INSTRUCTIONS FOR THE TASK: Each line from the one that contains "run_key = k" through the end of the entries should be repeated exactly, with nothing added.

[Saved data entries]
-- pv_equiv track=rewrite | github.com/MinTreesLearn/ML | Codeforces Submissions/1321/B/138472323.py | process
-- ===== SOURCE A (Python) =====
-- def process(B):
--
--     n = len(B)
--
--     d = {}
--
--     for i in range(n):
--
--         x = i-B[i]
--
--         if x not in d:
--
--             d[x] = [[], 0]
--
--         d[x][0].append([i, B[i]])
--
--         d[x][1]+=B[i]
--
--     my_max = 0
--
--     for x in d:
--
--         my_max = max(my_max, d[x][1])
--
--     return my_max
-- ===== SOURCE B (Python) =====
-- def process(B):
--     pairs = [(i - b, b) for i, b in enumerate(B)]
--     pairs.sort(key=lambda p: p[0])
--     best = 0
--     run_key = None
--     run_sum = 0
--     for k, v in pairs:
--         if k != run_key:
--             best = max(best, run_sum)
--             run_key = k
--             run_sum = 0
--         run_sum += v
--     return max(best, run_sum)
-- ===== Notes on version B (the rewrite author's own statement) =====
-- stated objective: alternative
-- what changed: Replaces the hash-dictionary grouping (build per-key entry lists and sums, then a second pass over the keys) by a sort-then-single-scan: sort the (i-B[i], B[i]) pairs by key and fold once with a run accumulator, finalising each contiguous run's sum into the running maximum.
import Mathlib
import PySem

RESULT:
--             run_key = k
--             run_sum = 0
--         run_sum += v
--     return max(best, run_sum)
-- ===== Notes on version B (the rewrite author's own statement) =====
-- stated objective: alternative
-- what changed: Replaces the hash-dictionary grouping (build per-key entry lists and sums, then a second pass over the keys) by a sort-then-single-scan: sort the (i-B[i], B[i]) pairs by key and fold once with a run accumulator, finalising each contiguous run's sum into the running maximum.
import Mathlib
import PySem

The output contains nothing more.